:: EXERCISE OBJECTIVE ::
Which lines of the records contain "Decidable"? Collect every one of them.

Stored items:
-- pv_equiv track=rewrite | github.com/MulhamKassab/MuKa_GWL | newPlotting.py | find_enclosing_nfl_lines
-- ===== SOURCE A (Python) =====
-- def find_enclosing_nfl_lines(calculated_nfl, grouped_points):
--     nfl_values = sorted(grouped_points.keys())
--     lower_nfl = None
--     upper_nfl = None
--     for nfl in nfl_values:
--         if nfl <= calculated_nfl:
--             lower_nfl = nfl
--         if nfl > calculated_nfl:
--             upper_nfl = nfl
--             break
--     return lower_nfl, upper_nfl
-- ===== SOURCE B (Python) =====
-- def find_enclosing_nfl_lines(calculated_nfl, grouped_points):
--     lower_nfl = None
--     upper_nfl = None
--     for nfl in grouped_points:
--         if nfl <= calculated_nfl:
--             if lower_nfl is None or nfl > lower_nfl:
--                 lower_nfl = nfl
--         elif upper_nfl is None or nfl < upper_nfl:
--             upper_nfl = nfl
--     return lower_nfl, upper_nfl
-- ===== Notes on version B (the rewrite author's own statement) =====
-- stated objective: faster
-- what changed: Replaces sort-then-scan-with-break by a single unsorted pass that tracks the maximum key <= target and the minimum key > target.
import Mathlib
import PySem

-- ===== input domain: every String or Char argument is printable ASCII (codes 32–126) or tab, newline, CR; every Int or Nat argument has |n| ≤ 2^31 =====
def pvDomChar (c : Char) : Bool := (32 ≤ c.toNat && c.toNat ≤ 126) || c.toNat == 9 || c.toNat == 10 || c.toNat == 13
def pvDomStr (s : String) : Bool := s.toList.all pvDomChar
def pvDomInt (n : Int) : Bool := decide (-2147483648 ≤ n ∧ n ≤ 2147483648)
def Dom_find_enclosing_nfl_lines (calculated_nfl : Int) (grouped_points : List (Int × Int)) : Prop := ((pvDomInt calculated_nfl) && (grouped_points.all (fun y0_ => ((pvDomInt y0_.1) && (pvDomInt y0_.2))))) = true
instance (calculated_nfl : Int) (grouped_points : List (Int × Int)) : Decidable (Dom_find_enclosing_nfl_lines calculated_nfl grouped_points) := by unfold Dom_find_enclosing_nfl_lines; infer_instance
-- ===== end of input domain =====

-- B replaces A's sort-then-scan-with-break by one unsorted pass tracking the
-- max key ≤ target and the min key > target (objective: faster, O(n) vs O(n log n)).

-- ===== PORT A =====
-- the 'for nfl in nfl_values: … break' loop of A, carrying lower_nfl and upper_nfl
def pvLoopA (t : Int) (lo hi : Option Int) : List Int → Option Int × Option Int
  | [] => (lo, hi)
  | k :: ks =>
    let lo' := if k ≤ t then some k else lo
    if k > t then (lo', some k) else pvLoopA t lo' hi ks

def find_enclosing_nfl_lines (calculated_nfl : Int) (grouped_points : List (Int × Int)) : Option Int × Option Int :=
  let nfl_values := PySem.List.sorted (PySem.List.dedup (grouped_points.map Prod.fst)) (fun x => x) false
  pvLoopA calculated_nfl none none nfl_values

-- ===== PORT B =====
-- the body of B's single for-loop: update (lower_nfl, upper_nfl) with one key
def pvStepB (t : Int) (s : Option Int × Option Int) (nfl : Int) : Option Int × Option Int :=
  if nfl ≤ t then
    ((match s.1 with | none => some nfl | some v => if nfl > v then some nfl else some v), s.2)
  else
    (s.1, (match s.2 with | none => some nfl | some v => if nfl < v then some nfl else some v))

def find_enclosing_nfl_lines_alt (calculated_nfl : Int) (grouped_points : List (Int × Int)) : Option Int × Option Int :=
  (PySem.List.dedup (grouped_points.map Prod.fst)).foldl (pvStepB calculated_nfl) (none, none)

-- ===== PRECONDITION & SPEC =====
def Spec_find_enclosing_nfl_lines (calculated_nfl : Int) (grouped_points : List (Int × Int)) (out : Option Int × Option Int) : Prop := out = find_enclosing_nfl_lines_alt calculated_nfl grouped_points
instance (calculated_nfl : Int) (grouped_points : List (Int × Int)) (out : Option Int × Option Int) : Decidable (Spec_find_enclosing_nfl_lines calculated_nfl grouped_points out) := by unfold Spec_find_enclosing_nfl_lines; infer_instance

-- ===== CLAIM (what is proved, stated in full; the proofs are below) =====
def Claim_equal_find_enclosing_nfl_lines : Prop := ∀ (calculated_nfl : Int) (grouped_points : List (Int × Int)), Dom_find_enclosing_nfl_lines calculated_nfl grouped_points → Spec_find_enclosing_nfl_lines calculated_nfl grouped_points (find_enclosing_nfl_lines calculated_nfl grouped_points)

-- ===== LEMMAS AND PROOFS =====

-- B's step is right-commutative, so its fold is invariant under permutation.
theorem pvStepB_comm (t : Int) (s : Option Int × Option Int) (a b : Int) :
    pvStepB t (pvStepB t s a) b = pvStepB t (pvStepB t s b) a := by
  obtain ⟨lo, hi⟩ := s
  rcases lo with _ | v <;> rcases hi with _ | w <;>
    simp only [pvStepB] <;> split_ifs <;> (try rfl) <;>
    (simp only [Prod.mk.injEq];
     constructor <;> first | rfl | trivial | omega | (split_ifs <;> simp only [Option.some.injEq] <;> omega))

theorem pvFoldB_perm (t : Int) {l₁ l₂ : List Int} (h : l₁.Perm l₂) :
    ∀ s, l₁.foldl (pvStepB t) s = l₂.foldl (pvStepB t) s := by
  induction h with
  | nil => intro s; rfl
  | cons x _ ih => intro s; simp only [List.foldl_cons, ih]
  | swap x y l => intro s; simp only [List.foldl_cons, pvStepB_comm]
  | trans _ _ ih₁ ih₂ => intro s; simp only [ih₁, ih₂]

-- once B has seen a key k with t < k ≤ every remaining key, its state is frozen
theorem pvFoldB_stop (t : Int) : ∀ (ks : List Int) (lo : Option Int) (k : Int),
    t < k → (∀ x ∈ ks, k ≤ x) →
    ks.foldl (pvStepB t) (lo, some k) = (lo, some k) := by
  intro ks
  induction ks with
  | nil => intro lo k _ _; rfl
  | cons x xs ih =>
    intro lo k hk hall
    have hx : k ≤ x := hall x (by simp)
    have hstep : pvStepB t (lo, some k) x = (lo, some k) := by
      simp only [pvStepB]
      split_ifs with h1 h2 <;> first | omega | rfl
    simp only [List.foldl_cons, hstep]
    exact ih lo k hk (fun y hy => hall y (by simp [hy]))

-- on a sorted list, A's break-loop equals B's fold
theorem pvLoopA_eq_foldB (t : Int) : ∀ (ks : List Int), ks.Pairwise (· ≤ ·) →
    ∀ lo : Option Int, (∀ v ∈ lo, ∀ x ∈ ks, v ≤ x) →
    pvLoopA t lo none ks = ks.foldl (pvStepB t) (lo, none) := by
  intro ks
  induction ks with
  | nil => intro _ lo _; rfl
  | cons k xs ih =>
    intro hp lo hlo
    have hk : ∀ x ∈ xs, k ≤ x := (List.pairwise_cons.mp hp).1
    have hpt : xs.Pairwise (· ≤ ·) := (List.pairwise_cons.mp hp).2
    by_cases hkt : k ≤ t
    · have hlo' : pvStepB t (lo, none) k = (some k, none) := by
        rcases lo with _ | v
        · simp [pvStepB, hkt]
        · have hv : v ≤ k := hlo v rfl k (by simp)
          simp only [pvStepB, if_pos hkt]
          split_ifs with h <;> simp only [Prod.mk.injEq, Option.some.injEq] <;> refine ⟨by omega, trivial⟩
      have hA : pvLoopA t lo none (k :: xs) = pvLoopA t (some k) none xs := by
        simp [pvLoopA, hkt]
      rw [hA, List.foldl_cons, hlo', ih hpt (some k) (by intro v hv x hx; cases hv; exact hk x hx)]
    · have hkt' : t < k := by omega
      have hA : pvLoopA t lo none (k :: xs) = (lo, some k) := by
        simp [pvLoopA, hkt, hkt']
      have hstep : pvStepB t (lo, none) k = (lo, some k) := by
        simp [pvStepB]; omega
      rw [hA, List.foldl_cons, hstep, pvFoldB_stop t xs lo k hkt' hk]

-- ===== VERDICT (by name: the statement is the Claim_ definition above) =====
theorem find_enclosing_nfl_lines_spec : Claim_equal_find_enclosing_nfl_lines := by
  intro t gp _
  unfold Spec_find_enclosing_nfl_lines find_enclosing_nfl_lines find_enclosing_nfl_lines_alt
  have hpw : (PySem.List.sorted (PySem.List.dedup (gp.map Prod.fst)) (fun x => x) false).Pairwise (· ≤ ·) :=
    PySem.List.sorted_pairwise _ _
  have hperm : (PySem.List.sorted (PySem.List.dedup (gp.map Prod.fst)) (fun x => x) false).Perm
      (PySem.List.dedup (gp.map Prod.fst)) := PySem.List.sorted_perm _ _ _
  rw [pvLoopA_eq_foldB t _ hpw none (by intro v hv; cases hv)]
  exact pvFoldB_perm t hperm _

:: SOLUTION TO THE EXERCISE ::
instance (calculated_nfl : Int) (grouped_points : List (Int × Int)) : Decidable (Dom_find_enclosing_nfl_lines calculated_nfl grouped_points) := by unfold Dom_find_enclosing_nfl_lines; infer_instance
instance (calculated_nfl : Int) (grouped_points : List (Int × Int)) (out : Option Int × Option Int) : Decidable (Spec_find_enclosing_nfl_lines calculated_nfl grouped_points out) := by unfold Spec_find_enclosing_nfl_lines; infer_instance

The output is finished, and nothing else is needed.